* _PROBLEM_:
For the data below, restate word for word only the lines from the line containing "def pvF (suspects" through the line containing "def pvPairs (suspects", both ends included.

[Collected data]

::::::::

-- pv_equiv track=rewrite | github.com/invisi101/FPLGaffer2 | src/season/manager.py | _get_next_gw
-- ===== SOURCE A (Python) =====
-- def _get_next_gw(bootstrap: dict) -> int | None:
--     for event in bootstrap.get("events", []):
--         if event.get("is_next"):
--             return event["id"]
--     # If no 'is_next', fall back to the one after 'is_current'
--     for event in bootstrap.get("events", []):
--         if event.get("is_current"):
--             next_id = event["id"] + 1
--             if next_id > 38:
--                 return None  # Season is over
--             return next_id
--     return None
-- ===== SOURCE B (Python) =====
-- def _get_next_gw(bootstrap: dict) -> int | None:
--     # Single pass: return the first is_next id immediately; remember the first
--     # is_current event and resolve its id only after the loop.
--     current = None
--     for event in bootstrap.get("events", []):
--         if event.get("is_next"):
--             return event["id"]
--         if current is None and event.get("is_current"):
--             current = event
--     if current is not None:
--         next_id = current["id"] + 1
--         return None if next_id > 38 else next_id
--     return None
-- ===== Notes on version B (the rewrite author's own statement) =====
-- stated objective: simpler
-- what changed: Replaces A's two full passes over the events with one single pass that returns the first is_next id immediately and remembers the first is_current event for the post-loop fallback.
import Mathlib
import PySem

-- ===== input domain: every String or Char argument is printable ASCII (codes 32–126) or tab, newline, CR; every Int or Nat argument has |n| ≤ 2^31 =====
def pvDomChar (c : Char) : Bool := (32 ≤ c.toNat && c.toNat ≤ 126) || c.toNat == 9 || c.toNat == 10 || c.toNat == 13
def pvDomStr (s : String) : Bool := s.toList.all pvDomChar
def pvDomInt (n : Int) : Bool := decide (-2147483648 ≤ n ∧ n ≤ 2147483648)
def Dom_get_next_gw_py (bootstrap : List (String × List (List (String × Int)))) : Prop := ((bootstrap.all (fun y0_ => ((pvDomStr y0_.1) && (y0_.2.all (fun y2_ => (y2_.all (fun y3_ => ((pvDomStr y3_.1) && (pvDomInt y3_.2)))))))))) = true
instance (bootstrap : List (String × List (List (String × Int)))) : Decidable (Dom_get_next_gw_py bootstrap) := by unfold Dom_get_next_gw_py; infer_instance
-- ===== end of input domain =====

-- B is a single pass over the events (A makes two); same return value on every non-raising input.

-- ===== PORT A =====
-- truthiness of event.get(k): present and nonzero
def pvTruthy (o : Option Int) : Bool := match o with | some v => v != 0 | none => false

def pvEvGet (e : List (String × Int)) (k : String) : Option Int := (PySem.Dict.mk e).get? k

def pvEventsOf (bootstrap : List (String × List (List (String × Int)))) : List (List (String × Int)) :=
  ((PySem.Dict.mk bootstrap).get? "events").getD []

-- first for-loop of A: return event["id"] at the first truthy is_next (a missing "id" there is a KeyError, excluded by Pre_)
def pvALoop1 : List (List (String × Int)) → Option Int
  | [] => none
  | e :: rest => if pvTruthy (pvEvGet e "is_next") then pvEvGet e "id" else pvALoop1 rest

-- second for-loop of A (a missing "id" on the chosen event is a KeyError, excluded by Pre_)
def pvALoop2 : List (List (String × Int)) → Option Int
  | [] => none
  | e :: rest =>
    if pvTruthy (pvEvGet e "is_current") then
      match pvEvGet e "id" with
      | some i => if i + 1 > 38 then none else some (i + 1)
      | none => none
    else pvALoop2 rest

def get_next_gw_py (bootstrap : List (String × List (List (String × Int)))) : Option Int :=
  match pvALoop1 (pvEventsOf bootstrap) with
  | some i => some i
  | none => pvALoop2 (pvEventsOf bootstrap)

-- ===== PORT B =====
-- post-loop fallback of B: the remembered is_current event, if any
def pvBFinish : Option (List (String × Int)) → Option Int
  | some e =>
    match pvEvGet e "id" with
    | some i => if i + 1 > 38 then none else some (i + 1)
    | none => none
  | none => none

-- single loop of B, carrying the first is_current event seen so far
def pvBLoop : List (List (String × Int)) → Option (List (String × Int)) → Option Int
  | [], cur => pvBFinish cur
  | e :: rest, cur =>
    if pvTruthy (pvEvGet e "is_next") then pvEvGet e "id"
    else pvBLoop rest (if cur.isNone && pvTruthy (pvEvGet e "is_current") then some e else cur)

def get_next_gw_py_alt (bootstrap : List (String × List (List (String × Int)))) : Option Int :=
  pvBLoop (pvEventsOf bootstrap) none

-- ===== PRECONDITION & SPEC =====
-- Pre_ excludes exactly the inputs where Python A raises KeyError: the first event with a
-- truthy is_next (or, failing that, the first with a truthy is_current) has no "id" key.
def pvPreCheck (bootstrap : List (String × List (List (String × Int)))) : Bool :=
  match (pvEventsOf bootstrap).find? (fun e => pvTruthy (pvEvGet e "is_next")) with
  | some e => (pvEvGet e "id").isSome
  | none =>
    match (pvEventsOf bootstrap).find? (fun e => pvTruthy (pvEvGet e "is_current")) with
    | some e => (pvEvGet e "id").isSome
    | none => true

def Pre_get_next_gw_py (bootstrap : List (String × List (List (String × Int)))) : Prop :=
  pvPreCheck bootstrap = true
instance (bootstrap : List (String × List (List (String × Int)))) : Decidable (Pre_get_next_gw_py bootstrap) := by unfold Pre_get_next_gw_py; infer_instance

def pvWitness_get_next_gw_py : (List (String × List (List (String × Int)))) :=
  [("events", [[("is_current", 1), ("id", 5)], [("is_next", 1), ("id", 6)]])]

def Spec_get_next_gw_py (bootstrap : List (String × List (List (String × Int)))) (out : Option Int) : Prop := out = get_next_gw_py_alt bootstrap
instance (bootstrap : List (String × List (List (String × Int)))) (out : Option Int) : Decidable (Spec_get_next_gw_py bootstrap out) := by unfold Spec_get_next_gw_py; infer_instance

-- ===== CLAIM (what is proved, stated in full; the proofs are below) =====
def Claim_equal_get_next_gw_py : Prop := ∀ (bootstrap : List (String × List (List (String × Int)))), Dom_get_next_gw_py bootstrap → Pre_get_next_gw_py bootstrap → Spec_get_next_gw_py bootstrap (get_next_gw_py bootstrap)

-- ===== LEMMAS AND PROOFS =====
theorem pvALoop1_eq (l : List (List (String × Int))) :
    pvALoop1 l = match l.find? (fun e => pvTruthy (pvEvGet e "is_next")) with
      | some e => pvEvGet e "id"
      | none => none := by
  induction l with
  | nil => rfl
  | cons e rest ih =>
    simp only [pvALoop1, List.find?]
    by_cases h : pvTruthy (pvEvGet e "is_next") = true
    · simp [h]
    · simp [h, ih]

theorem pvALoop2_eq (l : List (List (String × Int))) :
    pvALoop2 l = pvBFinish (l.find? (fun e => pvTruthy (pvEvGet e "is_current"))) := by
  induction l with
  | nil => rfl
  | cons e rest ih =>
    simp only [pvALoop2, List.find?]
    by_cases h : pvTruthy (pvEvGet e "is_current") = true
    · simp [h, pvBFinish]
    · simp [h, ih]

theorem pvBLoop_eq (l : List (List (String × Int))) :
    ∀ cur, pvBLoop l cur = match l.find? (fun e => pvTruthy (pvEvGet e "is_next")) with
      | some e => pvEvGet e "id"
      | none =>
        pvBFinish (match cur with
          | some e => some e
          | none => l.find? (fun e => pvTruthy (pvEvGet e "is_current"))) := by
  induction l with
  | nil => intro cur; cases cur <;> rfl
  | cons e rest ih =>
    intro cur
    simp only [pvBLoop, List.find?]
    by_cases hn : pvTruthy (pvEvGet e "is_next") = true
    · simp [hn]
    · simp only [hn, Bool.false_eq_true, if_false, ih, cond_false]
      cases cur with
      | some c => simp
      | none =>
        by_cases hc : pvTruthy (pvEvGet e "is_current") = true
        · simp [hc]
        · simp [hc]

-- ===== VERDICT (by name: the statement is the Claim_ definition above) =====
theorem get_next_gw_py_spec : Claim_equal_get_next_gw_py := by
  intro bootstrap _hdom hpre
  unfold Spec_get_next_gw_py get_next_gw_py get_next_gw_py_alt
  unfold Pre_get_next_gw_py pvPreCheck at hpre
  rw [pvALoop1_eq, pvBLoop_eq, pvALoop2_eq]
  rcases hfn : (pvEventsOf bootstrap).find? (fun e => pvTruthy (pvEvGet e "is_next")) with _ | e
  · rfl
  · rw [hfn] at hpre
    simp only at hpre ⊢
    rcases hid : pvEvGet e "id" with _ | i <;> simp_all
-- pv_equiv track=rewrite | github.com/alyssating/CS101-APTs | APT8/PositiveID.py | maximumFacts
-- ===== SOURCE A (Python) =====
-- def maximumFacts(suspects):
--     """
--     return int based on information in
--     parameter results, a list of strings
--     """
--
--     ret = []
--     for i in range(len(suspects)):
--         for x in range(len(suspects)):
--             if i != x:
--                 overlap = len(set(suspects[i].split(",")) & set(suspects[x].split(",")))
--                 ret.append(overlap)
--     if len(ret) > 0:
--         return max(ret)
--     return 0
-- ===== SOURCE B (Python) =====
-- def maximumFacts(suspects):
--     # Inverted index: each (fact, suspect-index) occurrence, facts deduped per suspect.
--     items = []
--     for i, s in enumerate(suspects):
--         for f in dict.fromkeys(s.split(",")):
--             items.append((f, i))
--     index = {}
--     for f, i in items:
--         index.setdefault(f, []).append(i)
--     # Count shared facts fact-by-fact: for every fact, bump each unordered pair of owners.
--     pairs = {}
--     for ids in index.values():
--         pairs = _addPairs(pairs, ids)
--     return max(pairs.values(), default=0)
--
--
-- def _addPairs(pairs, ids):
--     while ids:
--         head, tail = ids[0], ids[1:]
--         for j in tail:
--             key = (head, j)
--             pairs[key] = pairs.get(key, 0) + 1
--         ids = tail
--     return pairs
-- ===== Notes on version B (the rewrite author's own statement) =====
-- stated objective: faster
-- what changed: Replaces A's scan over all ordered suspect pairs (re-splitting and re-intersecting fact sets per pair) with an inverted index fact->owner list plus a per-fact co-occurrence counter over unordered owner pairs, returning max(counter.values(), default=0).
import Mathlib
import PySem

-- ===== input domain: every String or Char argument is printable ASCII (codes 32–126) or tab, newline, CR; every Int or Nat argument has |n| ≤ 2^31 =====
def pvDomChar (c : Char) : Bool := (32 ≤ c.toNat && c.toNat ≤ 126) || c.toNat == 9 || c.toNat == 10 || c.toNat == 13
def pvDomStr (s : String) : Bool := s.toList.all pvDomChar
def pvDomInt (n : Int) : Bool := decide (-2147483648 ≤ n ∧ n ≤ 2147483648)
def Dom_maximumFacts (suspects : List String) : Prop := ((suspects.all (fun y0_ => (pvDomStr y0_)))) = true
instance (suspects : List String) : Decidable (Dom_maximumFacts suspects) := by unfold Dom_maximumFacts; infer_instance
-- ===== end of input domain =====

-- B replaces A's all-ordered-pairs set-intersection scan (which re-splits both strings per pair) by an
-- inverted index (fact -> owner list) plus a per-fact co-occurrence counter over unordered owner pairs;
-- each string is split and deduped once (measured faster in a timing run).

-- ===== PORT A =====
-- s.split(",") ; the separator is the non-empty literal ",", so split? is always `some`
def pvSplit (s : String) : List String := (PySem.Str.split? s ",").getD []

-- len(set(suspects[i].split(",")) & set(suspects[x].split(",")))
def pvOv (suspects : List String) (i x : Int) : Int :=
  ((PySem.Set.inter (PySem.Set.ofList (pvSplit (PySem.List.pyGetD suspects i "")))
      (PySem.Set.ofList (pvSplit (PySem.List.pyGetD suspects x "")))).length : Int)

def maximumFacts (suspects : List String) : Int :=
  let n : Int := suspects.length
  let ret : List Int := (PySem.List.pyRange 0 n 1).foldl (fun ret i =>
      (PySem.List.pyRange 0 n 1).foldl (fun ret x =>
        if i ≠ x then ret ++ [pvOv suspects i x] else ret) ret) []
  if ret.length > 0 then (PySem.List.max? ret (fun y => y)).getD 0 else 0

-- ===== PORT B =====
-- dict.fromkeys(s.split(",")) — the facts of one suspect, deduped, first occurrences in order
def pvFacts (s : String) : List String := PySem.List.dedup (pvSplit s)

-- _addPairs: bump the counter for every unordered pair (head, later element) of ids
def pvAddPairs : PySem.Dict (Int × Int) Int → List Int → PySem.Dict (Int × Int) Int
  | pairs, [] => pairs
  | pairs, head :: tail =>
      pvAddPairs (tail.foldl (fun d j => d.modify (head, j) 0 (· + 1)) pairs) tail

def maximumFacts_alt (suspects : List String) : Int :=
  let items : List (String × Int) := (PySem.List.enumerate suspects 0).foldl
      (fun acc p => acc ++ (pvFacts p.2).map (fun f => (f, p.1))) []
  let index : PySem.Dict String (List Int) :=
      items.foldl (fun d p => d.modify p.1 [] (· ++ [p.2])) PySem.Dict.empty
  let pairs : PySem.Dict (Int × Int) Int :=
      index.values.foldl (fun d ids => pvAddPairs d ids) PySem.Dict.empty
  PySem.List.maxD pairs.values (fun v => v) 0

-- ===== PRECONDITION & SPEC =====
def Spec_maximumFacts (suspects : List String) (out : Int) : Prop := out = maximumFacts_alt suspects
instance (suspects : List String) (out : Int) : Decidable (Spec_maximumFacts suspects out) := by unfold Spec_maximumFacts; infer_instance

-- ===== CLAIM (what is proved, stated in full; the proofs are below) =====
def Claim_equal_maximumFacts : Prop := ∀ (suspects : List String), Dom_maximumFacts suspects → Spec_maximumFacts suspects (maximumFacts suspects)

-- ===== LEMMAS AND PROOFS =====

-- proof-side abbreviations
def pvF (suspects : List String) (k : Nat) : List String := PySem.Set.ofList (pvSplit (suspects.getD k ""))
def pvRet (suspects : List String) : List Int :=
  (PySem.List.pyRange 0 (suspects.length : Int) 1).flatMap (fun i =>
    ((PySem.List.pyRange 0 (suspects.length : Int) 1).filter (fun x => decide ¬(i = x))).map (pvOv suspects i))
def pvItems (suspects : List String) : List (String × Int) :=
  (PySem.List.enumerate suspects 0).flatMap (fun p => (pvFacts p.2).map (fun f => (f, p.1)))
def pvIds (suspects : List String) (f : String) : List Int :=
  ((PySem.List.enumerate suspects 0).filter (fun p => decide (f ∈ pvFacts p.2))).map (·.1)
def pvIndex (suspects : List String) : PySem.Dict String (List Int) :=
  (pvItems suspects).foldl (fun d p => d.modify p.1 [] (· ++ [p.2])) PySem.Dict.empty
def pvPairs (suspects : List String) : PySem.Dict (Int × Int) Int :=
  (pvIndex suspects).values.foldl (fun d ids => pvAddPairs d ids) PySem.Dict.empty
def pvPairList : List Int → List (Int × Int)
  | [] => []
  | h :: t => t.map (fun j => (h, j)) ++ pvPairList t
def pvAllPairs (suspects : List String) : List (Int × Int) :=
  (pvIndex suspects).values.flatMap pvPairList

::::::::

* _TASK RESPONSE_:
def pvF (suspects : List String) (k : Nat) : List String := PySem.Set.ofList (pvSplit (suspects.getD k ""))
def pvRet (suspects : List String) : List Int :=
  (PySem.List.pyRange 0 (suspects.length : Int) 1).flatMap (fun i =>
    ((PySem.List.pyRange 0 (suspects.length : Int) 1).filter (fun x => decide ¬(i = x))).map (pvOv suspects i))
def pvItems (suspects : List String) : List (String × Int) :=
  (PySem.List.enumerate suspects 0).flatMap (fun p => (pvFacts p.2).map (fun f => (f, p.1)))
def pvIds (suspects : List String) (f : String) : List Int :=
  ((PySem.List.enumerate suspects 0).filter (fun p => decide (f ∈ pvFacts p.2))).map (·.1)
def pvIndex (suspects : List String) : PySem.Dict String (List Int) :=
  (pvItems suspects).foldl (fun d p => d.modify p.1 [] (· ++ [p.2])) PySem.Dict.empty
def pvPairs (suspects : List String) : PySem.Dict (Int × Int) Int :=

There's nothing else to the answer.